● What you should do: In the records that follow, show each line where the word "induction" is present.

● Study material:
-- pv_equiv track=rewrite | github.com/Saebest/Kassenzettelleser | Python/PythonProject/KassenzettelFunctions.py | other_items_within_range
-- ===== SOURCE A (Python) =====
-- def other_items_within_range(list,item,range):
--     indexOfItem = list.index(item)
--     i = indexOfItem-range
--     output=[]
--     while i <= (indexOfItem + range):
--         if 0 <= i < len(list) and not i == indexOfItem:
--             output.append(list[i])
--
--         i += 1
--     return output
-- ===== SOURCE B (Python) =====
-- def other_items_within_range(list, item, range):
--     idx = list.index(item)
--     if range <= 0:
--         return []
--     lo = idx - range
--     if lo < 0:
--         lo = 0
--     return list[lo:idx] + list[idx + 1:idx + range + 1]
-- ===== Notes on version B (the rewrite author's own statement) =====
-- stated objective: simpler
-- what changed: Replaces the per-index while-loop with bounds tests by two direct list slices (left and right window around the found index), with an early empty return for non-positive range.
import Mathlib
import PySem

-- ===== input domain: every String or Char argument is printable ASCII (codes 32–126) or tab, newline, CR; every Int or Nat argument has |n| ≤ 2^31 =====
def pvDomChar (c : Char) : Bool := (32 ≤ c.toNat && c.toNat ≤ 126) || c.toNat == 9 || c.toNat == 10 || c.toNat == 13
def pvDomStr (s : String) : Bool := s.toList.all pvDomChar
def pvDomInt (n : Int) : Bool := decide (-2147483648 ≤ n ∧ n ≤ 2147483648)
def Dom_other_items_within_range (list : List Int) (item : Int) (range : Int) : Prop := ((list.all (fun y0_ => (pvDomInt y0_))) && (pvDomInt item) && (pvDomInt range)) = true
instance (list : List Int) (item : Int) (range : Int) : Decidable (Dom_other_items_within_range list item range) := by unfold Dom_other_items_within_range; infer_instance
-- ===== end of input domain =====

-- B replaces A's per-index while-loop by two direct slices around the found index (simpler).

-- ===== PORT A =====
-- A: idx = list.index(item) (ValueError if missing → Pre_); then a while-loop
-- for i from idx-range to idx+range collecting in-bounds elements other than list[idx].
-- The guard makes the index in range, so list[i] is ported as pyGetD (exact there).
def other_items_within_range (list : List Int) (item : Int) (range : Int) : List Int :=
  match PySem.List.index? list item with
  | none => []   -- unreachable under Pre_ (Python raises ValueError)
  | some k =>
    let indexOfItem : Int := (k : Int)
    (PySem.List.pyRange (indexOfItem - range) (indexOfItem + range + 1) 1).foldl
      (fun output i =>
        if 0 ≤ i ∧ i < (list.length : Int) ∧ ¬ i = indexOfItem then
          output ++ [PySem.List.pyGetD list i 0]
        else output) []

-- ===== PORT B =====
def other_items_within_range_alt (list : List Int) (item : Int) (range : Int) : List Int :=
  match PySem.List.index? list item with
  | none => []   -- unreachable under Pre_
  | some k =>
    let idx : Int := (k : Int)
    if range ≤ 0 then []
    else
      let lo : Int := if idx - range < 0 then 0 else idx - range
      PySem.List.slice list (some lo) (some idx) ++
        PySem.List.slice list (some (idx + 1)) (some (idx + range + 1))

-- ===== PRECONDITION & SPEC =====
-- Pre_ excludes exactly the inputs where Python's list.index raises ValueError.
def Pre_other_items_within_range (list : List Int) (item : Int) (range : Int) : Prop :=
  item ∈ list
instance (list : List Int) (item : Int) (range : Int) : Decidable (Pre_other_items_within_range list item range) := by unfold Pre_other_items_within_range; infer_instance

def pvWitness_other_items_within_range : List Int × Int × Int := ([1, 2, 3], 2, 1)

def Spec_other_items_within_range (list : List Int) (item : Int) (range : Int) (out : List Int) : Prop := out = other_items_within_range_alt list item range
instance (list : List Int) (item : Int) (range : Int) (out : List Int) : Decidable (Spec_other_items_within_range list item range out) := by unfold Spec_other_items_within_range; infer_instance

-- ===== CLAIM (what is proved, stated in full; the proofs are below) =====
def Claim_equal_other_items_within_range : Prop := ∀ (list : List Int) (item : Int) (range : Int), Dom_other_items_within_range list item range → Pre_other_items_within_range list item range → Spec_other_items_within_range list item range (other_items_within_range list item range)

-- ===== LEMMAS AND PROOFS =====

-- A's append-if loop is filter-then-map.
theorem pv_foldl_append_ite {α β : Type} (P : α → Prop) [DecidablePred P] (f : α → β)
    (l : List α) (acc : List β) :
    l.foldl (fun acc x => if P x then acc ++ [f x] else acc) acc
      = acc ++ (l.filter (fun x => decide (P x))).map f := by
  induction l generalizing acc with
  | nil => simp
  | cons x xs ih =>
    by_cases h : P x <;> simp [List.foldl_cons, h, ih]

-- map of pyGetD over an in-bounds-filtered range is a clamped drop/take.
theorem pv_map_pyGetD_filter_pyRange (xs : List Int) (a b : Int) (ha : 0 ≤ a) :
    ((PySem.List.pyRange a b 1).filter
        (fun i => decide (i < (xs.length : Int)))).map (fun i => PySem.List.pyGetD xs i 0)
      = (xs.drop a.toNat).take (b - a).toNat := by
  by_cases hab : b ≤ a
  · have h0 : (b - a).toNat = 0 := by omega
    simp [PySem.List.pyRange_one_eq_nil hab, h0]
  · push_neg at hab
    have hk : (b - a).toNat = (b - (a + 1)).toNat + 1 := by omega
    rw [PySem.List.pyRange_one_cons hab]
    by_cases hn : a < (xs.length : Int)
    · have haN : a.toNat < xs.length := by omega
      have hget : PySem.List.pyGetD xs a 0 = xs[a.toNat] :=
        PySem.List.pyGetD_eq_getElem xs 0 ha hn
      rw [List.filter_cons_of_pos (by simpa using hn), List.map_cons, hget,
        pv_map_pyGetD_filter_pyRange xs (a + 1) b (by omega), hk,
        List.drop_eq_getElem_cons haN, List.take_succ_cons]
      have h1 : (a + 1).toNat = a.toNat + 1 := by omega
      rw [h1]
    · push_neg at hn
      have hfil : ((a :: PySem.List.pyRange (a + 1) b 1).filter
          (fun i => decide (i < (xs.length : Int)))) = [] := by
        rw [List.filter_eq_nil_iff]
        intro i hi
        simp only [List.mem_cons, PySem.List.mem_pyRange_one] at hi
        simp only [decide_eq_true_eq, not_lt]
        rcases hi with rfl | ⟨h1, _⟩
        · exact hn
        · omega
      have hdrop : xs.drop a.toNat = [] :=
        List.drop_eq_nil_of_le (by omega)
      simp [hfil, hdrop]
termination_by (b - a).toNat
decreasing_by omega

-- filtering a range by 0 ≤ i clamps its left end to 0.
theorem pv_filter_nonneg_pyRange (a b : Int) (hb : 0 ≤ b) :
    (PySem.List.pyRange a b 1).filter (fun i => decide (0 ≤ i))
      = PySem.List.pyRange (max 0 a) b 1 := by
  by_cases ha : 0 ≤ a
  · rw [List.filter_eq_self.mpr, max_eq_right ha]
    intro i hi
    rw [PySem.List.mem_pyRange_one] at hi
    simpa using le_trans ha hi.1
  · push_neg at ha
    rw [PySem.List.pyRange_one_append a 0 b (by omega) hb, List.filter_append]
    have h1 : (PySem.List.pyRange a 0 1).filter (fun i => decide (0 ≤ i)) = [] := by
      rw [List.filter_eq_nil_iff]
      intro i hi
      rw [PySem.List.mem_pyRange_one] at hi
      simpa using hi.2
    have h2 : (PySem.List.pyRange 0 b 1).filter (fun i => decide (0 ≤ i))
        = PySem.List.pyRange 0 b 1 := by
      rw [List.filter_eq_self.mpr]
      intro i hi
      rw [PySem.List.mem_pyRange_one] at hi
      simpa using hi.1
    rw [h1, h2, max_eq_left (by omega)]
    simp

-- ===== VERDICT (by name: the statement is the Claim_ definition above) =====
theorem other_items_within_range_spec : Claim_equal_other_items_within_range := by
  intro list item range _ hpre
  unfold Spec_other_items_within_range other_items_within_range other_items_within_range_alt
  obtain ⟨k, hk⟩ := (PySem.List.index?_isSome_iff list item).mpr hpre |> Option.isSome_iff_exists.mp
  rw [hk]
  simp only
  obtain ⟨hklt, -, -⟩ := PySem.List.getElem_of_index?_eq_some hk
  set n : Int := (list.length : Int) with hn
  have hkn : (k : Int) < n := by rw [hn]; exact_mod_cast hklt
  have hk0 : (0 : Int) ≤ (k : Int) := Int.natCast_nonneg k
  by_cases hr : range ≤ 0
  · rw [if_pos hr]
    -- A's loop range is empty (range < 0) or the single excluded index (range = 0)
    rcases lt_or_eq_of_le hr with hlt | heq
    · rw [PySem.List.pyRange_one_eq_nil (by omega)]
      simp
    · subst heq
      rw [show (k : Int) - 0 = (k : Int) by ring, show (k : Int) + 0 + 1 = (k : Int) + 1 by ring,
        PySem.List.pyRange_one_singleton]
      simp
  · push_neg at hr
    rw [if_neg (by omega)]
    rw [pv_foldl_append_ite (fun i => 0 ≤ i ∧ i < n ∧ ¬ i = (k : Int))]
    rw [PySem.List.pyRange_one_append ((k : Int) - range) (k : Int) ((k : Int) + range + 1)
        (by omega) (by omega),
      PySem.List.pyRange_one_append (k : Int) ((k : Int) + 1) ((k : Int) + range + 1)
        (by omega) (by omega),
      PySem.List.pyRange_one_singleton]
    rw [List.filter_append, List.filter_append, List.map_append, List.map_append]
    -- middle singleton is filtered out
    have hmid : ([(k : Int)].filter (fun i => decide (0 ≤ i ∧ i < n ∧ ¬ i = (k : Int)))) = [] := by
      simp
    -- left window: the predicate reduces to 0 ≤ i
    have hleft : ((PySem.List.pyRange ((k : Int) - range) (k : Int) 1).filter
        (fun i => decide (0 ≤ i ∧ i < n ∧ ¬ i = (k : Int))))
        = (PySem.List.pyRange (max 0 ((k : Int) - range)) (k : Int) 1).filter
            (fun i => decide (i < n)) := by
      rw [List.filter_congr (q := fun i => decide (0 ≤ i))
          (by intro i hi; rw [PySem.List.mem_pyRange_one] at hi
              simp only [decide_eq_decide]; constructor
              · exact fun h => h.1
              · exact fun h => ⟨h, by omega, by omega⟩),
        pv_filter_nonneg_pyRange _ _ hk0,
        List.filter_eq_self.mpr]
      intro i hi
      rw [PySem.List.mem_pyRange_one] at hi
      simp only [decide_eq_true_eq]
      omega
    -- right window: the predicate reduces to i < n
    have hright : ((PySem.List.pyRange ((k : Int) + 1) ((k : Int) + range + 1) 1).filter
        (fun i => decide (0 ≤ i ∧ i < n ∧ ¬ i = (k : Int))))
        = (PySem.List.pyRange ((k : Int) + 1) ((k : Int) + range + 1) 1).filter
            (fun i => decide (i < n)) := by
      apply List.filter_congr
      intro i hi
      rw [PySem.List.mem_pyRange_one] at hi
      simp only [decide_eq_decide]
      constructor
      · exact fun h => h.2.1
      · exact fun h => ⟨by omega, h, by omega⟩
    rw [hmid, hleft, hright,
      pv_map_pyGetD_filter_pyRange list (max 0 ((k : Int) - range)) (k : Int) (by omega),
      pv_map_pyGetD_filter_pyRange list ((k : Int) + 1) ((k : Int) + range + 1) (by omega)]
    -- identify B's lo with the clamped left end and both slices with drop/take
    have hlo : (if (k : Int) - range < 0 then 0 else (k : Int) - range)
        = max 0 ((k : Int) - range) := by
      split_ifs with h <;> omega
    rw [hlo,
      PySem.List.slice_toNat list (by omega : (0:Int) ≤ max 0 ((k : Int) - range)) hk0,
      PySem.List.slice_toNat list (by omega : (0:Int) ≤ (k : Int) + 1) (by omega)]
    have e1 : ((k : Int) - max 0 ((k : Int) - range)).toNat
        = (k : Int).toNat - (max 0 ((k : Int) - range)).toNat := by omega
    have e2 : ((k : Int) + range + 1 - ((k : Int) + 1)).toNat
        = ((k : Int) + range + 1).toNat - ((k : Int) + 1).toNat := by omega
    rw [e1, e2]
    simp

--

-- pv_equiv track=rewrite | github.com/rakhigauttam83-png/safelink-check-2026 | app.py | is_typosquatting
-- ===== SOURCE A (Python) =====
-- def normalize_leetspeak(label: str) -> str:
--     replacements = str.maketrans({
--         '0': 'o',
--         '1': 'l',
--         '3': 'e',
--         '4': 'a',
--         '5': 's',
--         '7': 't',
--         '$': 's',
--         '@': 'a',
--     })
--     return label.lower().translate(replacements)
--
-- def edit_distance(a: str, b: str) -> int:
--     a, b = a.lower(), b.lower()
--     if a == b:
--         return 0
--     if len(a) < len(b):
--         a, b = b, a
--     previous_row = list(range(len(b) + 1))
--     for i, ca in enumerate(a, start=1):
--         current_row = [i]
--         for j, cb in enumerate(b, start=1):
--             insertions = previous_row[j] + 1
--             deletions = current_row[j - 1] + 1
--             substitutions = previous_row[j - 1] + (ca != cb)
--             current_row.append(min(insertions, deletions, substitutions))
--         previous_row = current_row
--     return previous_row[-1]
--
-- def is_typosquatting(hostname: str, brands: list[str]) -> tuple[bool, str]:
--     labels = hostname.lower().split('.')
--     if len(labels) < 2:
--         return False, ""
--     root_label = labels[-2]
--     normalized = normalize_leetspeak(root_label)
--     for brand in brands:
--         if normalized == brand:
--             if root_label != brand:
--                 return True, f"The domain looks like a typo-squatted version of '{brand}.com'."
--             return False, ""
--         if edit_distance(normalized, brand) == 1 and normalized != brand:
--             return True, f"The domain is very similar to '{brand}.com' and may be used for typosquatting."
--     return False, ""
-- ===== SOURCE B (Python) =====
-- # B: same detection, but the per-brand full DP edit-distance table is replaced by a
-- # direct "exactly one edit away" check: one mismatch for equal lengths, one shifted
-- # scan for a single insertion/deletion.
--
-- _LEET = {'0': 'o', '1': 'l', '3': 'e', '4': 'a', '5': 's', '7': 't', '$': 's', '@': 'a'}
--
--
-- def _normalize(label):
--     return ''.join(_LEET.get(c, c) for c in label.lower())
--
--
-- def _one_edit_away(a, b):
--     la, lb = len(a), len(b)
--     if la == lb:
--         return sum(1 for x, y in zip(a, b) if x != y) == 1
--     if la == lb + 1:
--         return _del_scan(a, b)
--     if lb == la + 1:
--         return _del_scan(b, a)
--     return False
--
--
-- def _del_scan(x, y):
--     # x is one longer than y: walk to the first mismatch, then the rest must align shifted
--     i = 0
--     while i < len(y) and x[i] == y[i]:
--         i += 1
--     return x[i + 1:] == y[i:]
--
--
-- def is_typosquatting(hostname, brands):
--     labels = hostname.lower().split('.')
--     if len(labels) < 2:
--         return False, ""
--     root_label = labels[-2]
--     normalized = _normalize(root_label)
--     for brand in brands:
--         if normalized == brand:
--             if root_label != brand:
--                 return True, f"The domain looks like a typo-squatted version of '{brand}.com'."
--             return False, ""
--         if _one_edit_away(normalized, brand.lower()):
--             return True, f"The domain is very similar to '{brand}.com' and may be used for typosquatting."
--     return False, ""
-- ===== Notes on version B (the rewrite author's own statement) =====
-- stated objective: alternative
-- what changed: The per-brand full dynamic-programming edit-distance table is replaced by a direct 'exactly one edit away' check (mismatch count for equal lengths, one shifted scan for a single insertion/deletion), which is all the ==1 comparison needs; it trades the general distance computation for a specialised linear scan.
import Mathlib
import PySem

==

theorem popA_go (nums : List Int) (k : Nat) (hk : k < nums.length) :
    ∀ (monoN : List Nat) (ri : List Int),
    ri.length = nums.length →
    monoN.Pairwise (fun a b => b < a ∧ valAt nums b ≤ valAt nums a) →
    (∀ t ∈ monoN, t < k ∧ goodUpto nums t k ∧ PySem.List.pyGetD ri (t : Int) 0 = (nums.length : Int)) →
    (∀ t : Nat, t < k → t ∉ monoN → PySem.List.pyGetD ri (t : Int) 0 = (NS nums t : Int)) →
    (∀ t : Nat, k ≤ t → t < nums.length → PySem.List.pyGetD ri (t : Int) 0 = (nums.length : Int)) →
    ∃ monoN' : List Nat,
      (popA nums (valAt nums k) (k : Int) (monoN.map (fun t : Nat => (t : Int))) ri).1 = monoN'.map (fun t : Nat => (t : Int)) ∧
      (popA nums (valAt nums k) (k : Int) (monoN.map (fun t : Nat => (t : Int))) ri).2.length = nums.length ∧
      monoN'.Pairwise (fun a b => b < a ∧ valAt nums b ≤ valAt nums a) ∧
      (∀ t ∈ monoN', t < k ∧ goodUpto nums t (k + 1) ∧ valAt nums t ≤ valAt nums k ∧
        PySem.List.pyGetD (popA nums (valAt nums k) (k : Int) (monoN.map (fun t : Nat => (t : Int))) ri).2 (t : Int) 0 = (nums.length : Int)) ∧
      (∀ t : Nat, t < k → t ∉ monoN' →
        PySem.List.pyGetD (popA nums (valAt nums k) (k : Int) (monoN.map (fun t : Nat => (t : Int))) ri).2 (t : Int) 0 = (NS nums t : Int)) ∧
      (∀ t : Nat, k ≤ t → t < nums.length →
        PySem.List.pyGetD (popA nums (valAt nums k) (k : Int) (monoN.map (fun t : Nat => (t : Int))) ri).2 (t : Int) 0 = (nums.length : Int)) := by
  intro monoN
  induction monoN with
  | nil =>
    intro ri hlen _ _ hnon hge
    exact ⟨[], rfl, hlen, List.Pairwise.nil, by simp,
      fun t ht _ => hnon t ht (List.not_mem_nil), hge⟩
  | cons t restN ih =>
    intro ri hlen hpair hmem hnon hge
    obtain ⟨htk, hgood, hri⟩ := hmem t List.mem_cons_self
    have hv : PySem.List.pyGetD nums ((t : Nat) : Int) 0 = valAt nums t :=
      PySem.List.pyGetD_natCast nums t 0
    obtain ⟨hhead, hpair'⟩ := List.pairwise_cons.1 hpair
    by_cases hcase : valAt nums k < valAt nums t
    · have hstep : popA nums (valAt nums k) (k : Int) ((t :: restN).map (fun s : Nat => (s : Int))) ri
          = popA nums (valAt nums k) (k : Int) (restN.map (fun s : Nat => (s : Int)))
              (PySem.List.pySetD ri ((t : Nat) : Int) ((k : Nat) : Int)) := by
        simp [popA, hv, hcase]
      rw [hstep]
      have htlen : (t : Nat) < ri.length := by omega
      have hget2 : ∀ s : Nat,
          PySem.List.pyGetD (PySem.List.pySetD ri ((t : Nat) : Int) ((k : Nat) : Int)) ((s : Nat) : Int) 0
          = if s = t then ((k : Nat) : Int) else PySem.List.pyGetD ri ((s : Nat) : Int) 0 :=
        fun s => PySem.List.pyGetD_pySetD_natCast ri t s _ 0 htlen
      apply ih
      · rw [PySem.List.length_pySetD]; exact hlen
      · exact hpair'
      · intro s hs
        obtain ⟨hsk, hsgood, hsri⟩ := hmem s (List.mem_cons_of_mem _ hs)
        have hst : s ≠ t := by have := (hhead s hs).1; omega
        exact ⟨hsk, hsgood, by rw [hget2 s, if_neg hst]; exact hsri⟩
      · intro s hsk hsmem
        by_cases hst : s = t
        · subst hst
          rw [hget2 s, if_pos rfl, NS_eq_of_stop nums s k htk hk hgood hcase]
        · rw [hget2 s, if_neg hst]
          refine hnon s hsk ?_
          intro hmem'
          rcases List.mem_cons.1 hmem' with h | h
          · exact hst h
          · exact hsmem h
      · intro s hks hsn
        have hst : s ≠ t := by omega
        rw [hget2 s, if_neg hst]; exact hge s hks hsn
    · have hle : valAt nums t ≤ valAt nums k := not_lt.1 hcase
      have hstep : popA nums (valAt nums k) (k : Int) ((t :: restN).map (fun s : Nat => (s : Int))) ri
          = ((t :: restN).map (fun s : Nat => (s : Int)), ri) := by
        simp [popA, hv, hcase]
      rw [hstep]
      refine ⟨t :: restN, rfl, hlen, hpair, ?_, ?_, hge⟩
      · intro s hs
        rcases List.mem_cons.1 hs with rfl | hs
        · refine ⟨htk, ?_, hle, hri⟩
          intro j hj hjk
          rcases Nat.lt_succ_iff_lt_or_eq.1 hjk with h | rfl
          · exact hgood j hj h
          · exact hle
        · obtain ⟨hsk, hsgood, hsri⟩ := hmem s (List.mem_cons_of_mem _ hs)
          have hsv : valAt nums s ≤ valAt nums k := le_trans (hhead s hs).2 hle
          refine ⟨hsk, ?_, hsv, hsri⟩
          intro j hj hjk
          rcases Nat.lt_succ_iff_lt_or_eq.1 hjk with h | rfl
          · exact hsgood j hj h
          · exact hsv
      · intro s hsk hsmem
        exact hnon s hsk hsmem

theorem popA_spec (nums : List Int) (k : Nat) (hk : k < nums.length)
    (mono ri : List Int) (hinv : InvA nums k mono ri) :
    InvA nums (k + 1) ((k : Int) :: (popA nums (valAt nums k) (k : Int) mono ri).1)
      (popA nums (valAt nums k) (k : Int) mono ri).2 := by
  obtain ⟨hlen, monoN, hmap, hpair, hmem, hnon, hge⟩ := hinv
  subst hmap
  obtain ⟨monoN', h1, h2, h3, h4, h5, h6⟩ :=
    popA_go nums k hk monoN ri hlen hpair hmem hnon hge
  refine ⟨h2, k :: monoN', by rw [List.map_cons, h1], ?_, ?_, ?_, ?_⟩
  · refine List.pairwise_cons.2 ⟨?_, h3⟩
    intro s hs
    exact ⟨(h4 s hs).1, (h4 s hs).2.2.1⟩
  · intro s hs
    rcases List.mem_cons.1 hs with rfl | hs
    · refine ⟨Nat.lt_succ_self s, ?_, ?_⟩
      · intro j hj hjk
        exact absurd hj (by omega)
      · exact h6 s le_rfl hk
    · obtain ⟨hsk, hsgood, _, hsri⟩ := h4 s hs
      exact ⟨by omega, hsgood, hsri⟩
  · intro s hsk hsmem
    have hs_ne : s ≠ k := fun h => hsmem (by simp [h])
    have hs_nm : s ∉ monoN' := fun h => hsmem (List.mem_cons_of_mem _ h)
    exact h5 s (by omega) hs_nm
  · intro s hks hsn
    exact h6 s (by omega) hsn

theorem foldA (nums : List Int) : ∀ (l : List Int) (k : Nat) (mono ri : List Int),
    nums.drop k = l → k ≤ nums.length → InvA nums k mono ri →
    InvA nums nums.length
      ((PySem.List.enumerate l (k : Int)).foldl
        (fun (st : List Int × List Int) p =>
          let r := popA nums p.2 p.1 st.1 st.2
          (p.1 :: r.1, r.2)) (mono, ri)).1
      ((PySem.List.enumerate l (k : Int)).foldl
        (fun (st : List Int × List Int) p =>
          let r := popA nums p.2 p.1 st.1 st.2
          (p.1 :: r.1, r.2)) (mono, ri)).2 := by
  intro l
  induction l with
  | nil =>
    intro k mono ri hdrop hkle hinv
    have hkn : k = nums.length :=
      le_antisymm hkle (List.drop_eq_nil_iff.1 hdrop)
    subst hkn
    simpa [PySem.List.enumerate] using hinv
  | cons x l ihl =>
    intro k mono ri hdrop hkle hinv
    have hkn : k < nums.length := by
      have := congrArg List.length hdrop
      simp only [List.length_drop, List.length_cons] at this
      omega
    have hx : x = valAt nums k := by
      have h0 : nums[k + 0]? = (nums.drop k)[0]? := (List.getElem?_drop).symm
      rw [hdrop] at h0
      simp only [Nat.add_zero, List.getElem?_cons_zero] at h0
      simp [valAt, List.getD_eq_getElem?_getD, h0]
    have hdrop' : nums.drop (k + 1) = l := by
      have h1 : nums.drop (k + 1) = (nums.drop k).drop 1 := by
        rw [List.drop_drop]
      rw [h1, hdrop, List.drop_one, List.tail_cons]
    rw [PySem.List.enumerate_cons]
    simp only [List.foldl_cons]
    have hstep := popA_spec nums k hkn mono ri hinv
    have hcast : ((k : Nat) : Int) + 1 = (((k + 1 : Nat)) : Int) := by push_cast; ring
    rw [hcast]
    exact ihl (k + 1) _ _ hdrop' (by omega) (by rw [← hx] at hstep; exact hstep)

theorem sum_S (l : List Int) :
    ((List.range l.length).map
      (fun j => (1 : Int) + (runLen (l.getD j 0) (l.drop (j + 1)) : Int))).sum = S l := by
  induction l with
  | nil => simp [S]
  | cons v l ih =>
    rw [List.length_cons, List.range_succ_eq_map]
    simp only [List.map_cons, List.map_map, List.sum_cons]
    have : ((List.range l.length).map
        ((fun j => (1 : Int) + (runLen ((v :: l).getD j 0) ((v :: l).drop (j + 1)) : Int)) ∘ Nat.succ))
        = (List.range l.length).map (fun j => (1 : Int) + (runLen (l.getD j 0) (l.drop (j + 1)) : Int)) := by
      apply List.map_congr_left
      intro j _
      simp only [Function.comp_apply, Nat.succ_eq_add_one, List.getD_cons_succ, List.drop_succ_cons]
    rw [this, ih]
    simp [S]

● Task solution:
  induction l generalizing acc with
  induction monoN with
  induction l with
  induction l with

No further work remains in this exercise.